Bektemir Melikuziev

Personal information
- Nickname: Bek the Bully
- Nationality: Uzbek
- Born: Bektemir Rozmatjon Ogli Meliqoziyev 13 April 1996 (age 30) Shoimbek, Uzbekistan
- Height: 5 ft 9 in (175 cm)
- Weight: Super-middleweight

Boxing career
- Reach: 70+1⁄2 in (179 cm)
- Stance: Southpaw

Boxing record
- Total fights: 17
- Wins: 16
- Win by KO: 10
- Losses: 1

Medal record
Men's amateur boxing
Representing Uzbekistan
Olympic Games
| Silver medal – second place | 2016 Rio de Janeiro | Middleweight |
World Amateur Championships
| Silver medal – second place | 2015 Doha | Middleweight |
| Bronze medal – third place | 2017 Hamburg | Light-heavyweight |
Asian Championships
| Gold medal – first place | 2015 Bangkok | Middleweight |
| Gold medal – first place | 2017 Tashkent | Light-heavyweight |
Youth Olympic Games
| Gold medal – first place | 2014 Nanjing | Welterweight |

= Bektemir Melikuziev =

Uzbek boxer (born 1996)

Bektemir Rozmatjon Ogli Meliqoziyev (born 13 April 1996) is an Uzbek professional boxer. As an amateur, he won a silver medal at the 2016 Summer Olympics as a middleweight.

==Amateur career==
===Olympic result===
Rio 2016
- Round of 16: Defeated Daniel Lewis (Australia) 3–0
- Quarter-finals: Defeated Vikas Krishan Yadav (India) 3–0
- Semi-final: Defeated Misael Rodríguez (Mexico) 3–0
- Final: Defeated by Arlen López (Cuba) 3–0

===World Championship results===
Doha 2015
- Round of 32: Defeated Zaal Kvachatadze (Georgia) KO
- Round of 16: Defeated Christian M'billi (France) 2–1
- Quarter-finals: Defeated Petr Khamukov (Russia) 2–1
- Semi-finals: Defeated Michael O'Reilly (Republic of Ireland) 2–1
- Final: Defeated by Arlen López (Cuba) 2–1

Hamburg 2017
- Round of 16: Defeated Muslim Gadzhimagomedov (Russia) 4–1
- Quarter-finals: Defeated Yerik Alzhanov (Kazakhstan) 3–2
- Semi-final: Defeated by Joe Ward (Republic of Ireland) 3–2

==Professional career==
On 13 June 2019, Melikuziev made his professional debut against the experienced Argentinian Martin Fidel Rios. Melikuziev won the bout after knocking Rios out with a left hand to the body in the opening round. Melikuziev's second bout as a professional was against Ricardo Adrian Luna Flores on 30 August 2019. Melikuziev secured a first round win after dropping his Mexican opponent on the canvas twice following a series of strong body shots, Melikuziev was declared the winner after Luna Flores was unable to recover from a second time on the canvas.

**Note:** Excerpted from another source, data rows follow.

-- pv_equiv track=rewrite | github.com/FoxRav/kuntaparse | src/text_cleanup.py | remove_duplicate_sections
-- ===== SOURCE A (Python) =====
-- def remove_duplicate_sections(text: str) -> str:
--     """
--     Remove obvious duplicate sections (same paragraph appearing twice).
--     """
--     lines = text.split('\n')
--     seen_paragraphs: set[str] = set()
--     result_lines: list[str] = []
--
--     current_paragraph: list[str] = []
--
--     for line in lines:
--         stripped = line.strip()
--
--         # Empty line = end of paragraph
--         if not stripped:
--             if current_paragraph:
--                 paragraph_text = '\n'.join(current_paragraph)
--                 # Only add if not seen before (and long enough to be meaningful)
--                 if len(paragraph_text) < 100 or paragraph_text not in seen_paragraphs:
--                     result_lines.extend(current_paragraph)
--                     seen_paragraphs.add(paragraph_text)
--                 current_paragraph = []
--             result_lines.append(line)
--         else:
--             current_paragraph.append(line)
--
--     # Don't forget last paragraph
--     if current_paragraph:
--         paragraph_text = '\n'.join(current_paragraph)
--         if len(paragraph_text) < 100 or paragraph_text not in seen_paragraphs:
--             result_lines.extend(current_paragraph)
--
--     return '\n'.join(result_lines)
-- ===== SOURCE B (Python) =====
-- def remove_duplicate_sections(text: str) -> str:
--     """
--     Remove obvious duplicate sections (same paragraph appearing twice).
--     """
--     lines = text.split('\n')
--     # pass 1: give every non-blank line a paragraph id (blank lines get None)
--     labels: list = []
--     pid = -1
--     prev = False
--     for line in lines:
--         cur = bool(line.strip())
--         if cur and not prev:
--             pid += 1
--         labels.append(pid if cur else None)
--         prev = cur
--     # pass 2: paragraph texts, indexed by id
--     paras: list[str] = []
--     for line, lab in zip(lines, labels):
--         if lab is None:
--             continue
--         if lab == len(paras):
--             paras.append(line)
--         else:
--             paras[-1] = paras[-1] + '\n' + line
--     # pass 3: ids of paragraphs to drop: long and already occurred earlier
--     dropped = {i for i, t in enumerate(paras) if len(t) >= 100 and t in paras[:i]}
--     # pass 4: keep every line whose paragraph is not dropped
--     return '\n'.join(l for l, lab in zip(lines, labels) if lab not in dropped)
-- ===== Notes on version B (the rewrite author's own statement) =====
-- stated objective: alternative
-- what changed: A's single line-at-a-time loop threading a seen-set and a pending-paragraph buffer is replaced by four staged passes: label every line with a paragraph id, build the paragraph table, compute the set of dropped ids from the table alone (a paragraph is dropped iff it is >=100 chars and its text occurs among earlier paragraphs), then filter the original lines by id.
import Mathlib
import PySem
-- pv_equiv track=rewrite | github.com/Rootse/high_school | additional_8_tasks/task_3_eec_help.py | EEC_help
-- ===== SOURCE A (Python) =====
-- def EEC_help(arr1: list[int], arr2: list[int]) -> bool:
--     if len(arr1) != len(arr2):
--         return False
--
--     dict1, dict2 = {}, {}
--
--     for i in arr1:
--         dict1[i] = dict1.get(i, 0) + 1
--
--     for i in arr2:
--         dict2[i] = dict2.get(i, 0) + 1
--
--     return dict1 == dict2
-- ===== SOURCE B (Python) =====
-- def EEC_help(arr1: list[int], arr2: list[int]) -> bool:
--     return sorted(arr1) == sorted(arr2)
-- ===== Notes on version B (the rewrite author's own statement) =====
-- stated objective: simpler
-- what changed: Replaced the two frequency-counting dict loops and dict comparison with a single sort-and-compare: sorted(arr1) == sorted(arr2).
import Mathlib
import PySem

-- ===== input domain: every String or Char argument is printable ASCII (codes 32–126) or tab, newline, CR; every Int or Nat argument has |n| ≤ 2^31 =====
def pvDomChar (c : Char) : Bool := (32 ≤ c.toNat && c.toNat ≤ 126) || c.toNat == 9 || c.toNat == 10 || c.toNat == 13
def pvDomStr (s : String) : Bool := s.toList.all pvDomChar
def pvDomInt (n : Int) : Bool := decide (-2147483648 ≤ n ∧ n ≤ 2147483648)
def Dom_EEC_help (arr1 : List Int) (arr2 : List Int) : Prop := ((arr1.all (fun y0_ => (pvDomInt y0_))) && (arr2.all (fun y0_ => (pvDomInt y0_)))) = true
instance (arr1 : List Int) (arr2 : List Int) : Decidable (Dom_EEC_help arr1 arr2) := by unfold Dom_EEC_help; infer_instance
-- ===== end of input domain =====

-- B replaces A's two dict-counting loops and dict comparison by sort-and-compare (simpler).

-- ===== PORT A =====
-- Python 'dict1 == dict2': insertion order is ignored, so compare size and first-key lookups.
def pyDictEqInt (d1 d2 : PySem.Dict Int Int) : Bool :=
  d1.size == d2.size && d1.items.all (fun p => d2.get? p.1 == some p.2)

def EEC_help (arr1 : List Int) (arr2 : List Int) : Bool :=
  if arr1.length ≠ arr2.length then false
  else
    let dict1 := arr1.foldl (fun d i => d.insert i (d.getD i 0 + 1)) PySem.Dict.empty
    let dict2 := arr2.foldl (fun d i => d.insert i (d.getD i 0 + 1)) PySem.Dict.empty
    pyDictEqInt dict1 dict2

-- ===== PORT B =====
def EEC_help_alt (arr1 : List Int) (arr2 : List Int) : Bool :=
  decide (PySem.List.sorted arr1 (fun x => x) false = PySem.List.sorted arr2 (fun x => x) false)

-- ===== PRECONDITION & SPEC =====
def Spec_EEC_help (arr1 : List Int) (arr2 : List Int) (out : Bool) : Prop := out = EEC_help_alt arr1 arr2
instance (arr1 : List Int) (arr2 : List Int) (out : Bool) : Decidable (Spec_EEC_help arr1 arr2 out) := by unfold Spec_EEC_help; infer_instance

-- ===== CLAIM (what is proved, stated in full; the proofs are below) =====
def Claim_equal_EEC_help : Prop := ∀ (arr1 : List Int) (arr2 : List Int), Dom_EEC_help arr1 arr2 → Spec_EEC_help arr1 arr2 (EEC_help arr1 arr2)

-- ===== LEMMAS AND PROOFS =====

-- Python dict equality of the two counters holds exactly when the lists are permutations.
theorem pyDictEqInt_counter (xs ys : List Int) :
    pyDictEqInt (PySem.Dict.counter xs) (PySem.Dict.counter ys) = decide (xs.Perm ys) := by
  have hitems : ∀ (l : List Int), (PySem.Dict.counter l).items
      = (PySem.Set.ofList l).map (fun k => (k, (l.count k : Int))) := fun l =>
    PySem.Dict.items_counter l
  by_cases hperm : xs.Perm ys
  · simp only [hperm, decide_true]
    have hmem : ∀ a : Int, a ∈ xs ↔ a ∈ ys := fun a => hperm.mem_iff
    have hset : (PySem.Set.ofList xs).Perm (PySem.Set.ofList ys) := by
      rw [List.perm_ext_iff_of_nodup (PySem.Set.nodup_ofList xs) (PySem.Set.nodup_ofList ys)]
      intro a; simp [PySem.Set.mem_ofList, hmem a]
    unfold pyDictEqInt
    simp only [Bool.and_eq_true]
    constructor
    · have : (PySem.Dict.counter xs).size = (PySem.Dict.counter ys).size := by
        simp only [PySem.Dict.size, hitems, List.length_map]
        exact hset.length_eq
      simp [this]
    · rw [List.all_eq_true]
      intro p hp
      rw [hitems] at hp
      obtain ⟨k, hk, rfl⟩ := List.mem_map.mp hp
      have hky : k ∈ ys := (hmem k).mp ((PySem.Set.mem_ofList xs k).mp hk)
      have : (PySem.Dict.counter ys).get? k = some ((ys.count k : Int)) := by
        apply PySem.Dict.get?_of_mem_items _ _ (PySem.Dict.nodup_keys_counter ys)
        rw [hitems]
        exact List.mem_map.mpr ⟨k, (PySem.Set.mem_ofList ys k).mpr hky, rfl⟩
      simp [this, hperm.count_eq]
  · simp only [hperm, decide_false]
    unfold pyDictEqInt
    rw [Bool.and_eq_false_iff]
    by_cases hall : ((PySem.Dict.counter xs).items.all
        (fun p => (PySem.Dict.counter ys).get? p.1 == some p.2)) = true
    · left
      -- from the lookups, every x-element has equal counts in ys; if sizes also agreed the lists would be permutations
      have hc : ∀ k ∈ xs, ys.count k = xs.count k ∧ k ∈ ys := by
        intro k hkx
        have hp : (k, (xs.count k : Int)) ∈ (PySem.Dict.counter xs).items := by
          rw [hitems]
          exact List.mem_map.mpr ⟨k, (PySem.Set.mem_ofList xs k).mpr hkx, rfl⟩
        have := (List.all_eq_true.mp hall) _ hp
        simp only [beq_iff_eq] at this
        have hmemit := PySem.Dict.mem_items_of_get?_eq_some (d := PySem.Dict.counter ys) this
        rw [hitems] at hmemit
        obtain ⟨k', hk', hk'eq⟩ := List.mem_map.mp hmemit
        have hkk : k' = k := congrArg Prod.fst hk'eq
        have hcnt : (ys.count k' : Int) = (xs.count k : Int) := congrArg Prod.snd hk'eq
        rw [hkk] at hcnt hk'
        exact ⟨by exact_mod_cast hcnt, (PySem.Set.mem_ofList ys k).mp hk'⟩
      by_contra hsz
      apply hperm
      simp only [Bool.not_eq_false, beq_iff_eq] at hsz
      -- sizes equal: the distinct-element lists are permutations, so membership coincides
      have hsub : PySem.Set.ofList xs ⊆ PySem.Set.ofList ys := by
        intro a ha
        exact (PySem.Set.mem_ofList ys a).mpr ((hc a ((PySem.Set.mem_ofList xs a).mp ha)).2)
      have hlen : (PySem.Set.ofList ys).length ≤ (PySem.Set.ofList xs).length := by
        have := hsz
        simp only [PySem.Dict.size, hitems, List.length_map] at this
        omega
      have hsp : (PySem.Set.ofList xs).Perm (PySem.Set.ofList ys) :=
        ((PySem.Set.nodup_ofList xs).subperm hsub).perm_of_length_le hlen
      rw [List.perm_iff_count]
      intro a
      by_cases hax : a ∈ xs
      · exact (hc a hax).1.symm
      · have hay : a ∉ ys := by
          intro hay
          exact hax ((PySem.Set.mem_ofList xs a).mp
            (hsp.mem_iff.mpr ((PySem.Set.mem_ofList ys a).mpr hay)))
        rw [List.count_eq_zero_of_not_mem hax, List.count_eq_zero_of_not_mem hay]
    · right
      exact Bool.eq_false_iff.mpr hall

theorem EEC_help_eq_perm (arr1 arr2 : List Int) :
    EEC_help arr1 arr2 = decide (arr1.Perm arr2) := by
  unfold EEC_help
  split_ifs with h
  · have : ¬ arr1.Perm arr2 := fun hp => h hp.length_eq
    simp [this]
  · simp only
    rw [PySem.Dict.foldl_insert_getD_add_one_eq_counter,
        PySem.Dict.foldl_insert_getD_add_one_eq_counter]
    exact pyDictEqInt_counter arr1 arr2

-- ===== VERDICT (by name: the statement is the Claim_ definition above) =====
theorem EEC_help_spec : Claim_equal_EEC_help := by
  intro arr1 arr2 _
  unfold Spec_EEC_help EEC_help_alt
  rw [EEC_help_eq_perm]
  exact decide_eq_decide.mpr (PySem.List.sorted_id_eq_sorted_id_iff_perm arr1 arr2).symm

On 2 November 2019, Melikuziev fought professionally for a third time on the undercard of Canelo Álvarez vs. Sergey Kovalev against Clay Collard. Melikuziev won via fourth-round technical knockout after slowly wearing his opponent down with a number of heavy body shots. Melikuziev was taken the distance for the first time as a professional when he fought Vaughn Alexander on 13 December 2019. Melikuziev won via wide unanimous decision after winning every round on each of the three scorecards.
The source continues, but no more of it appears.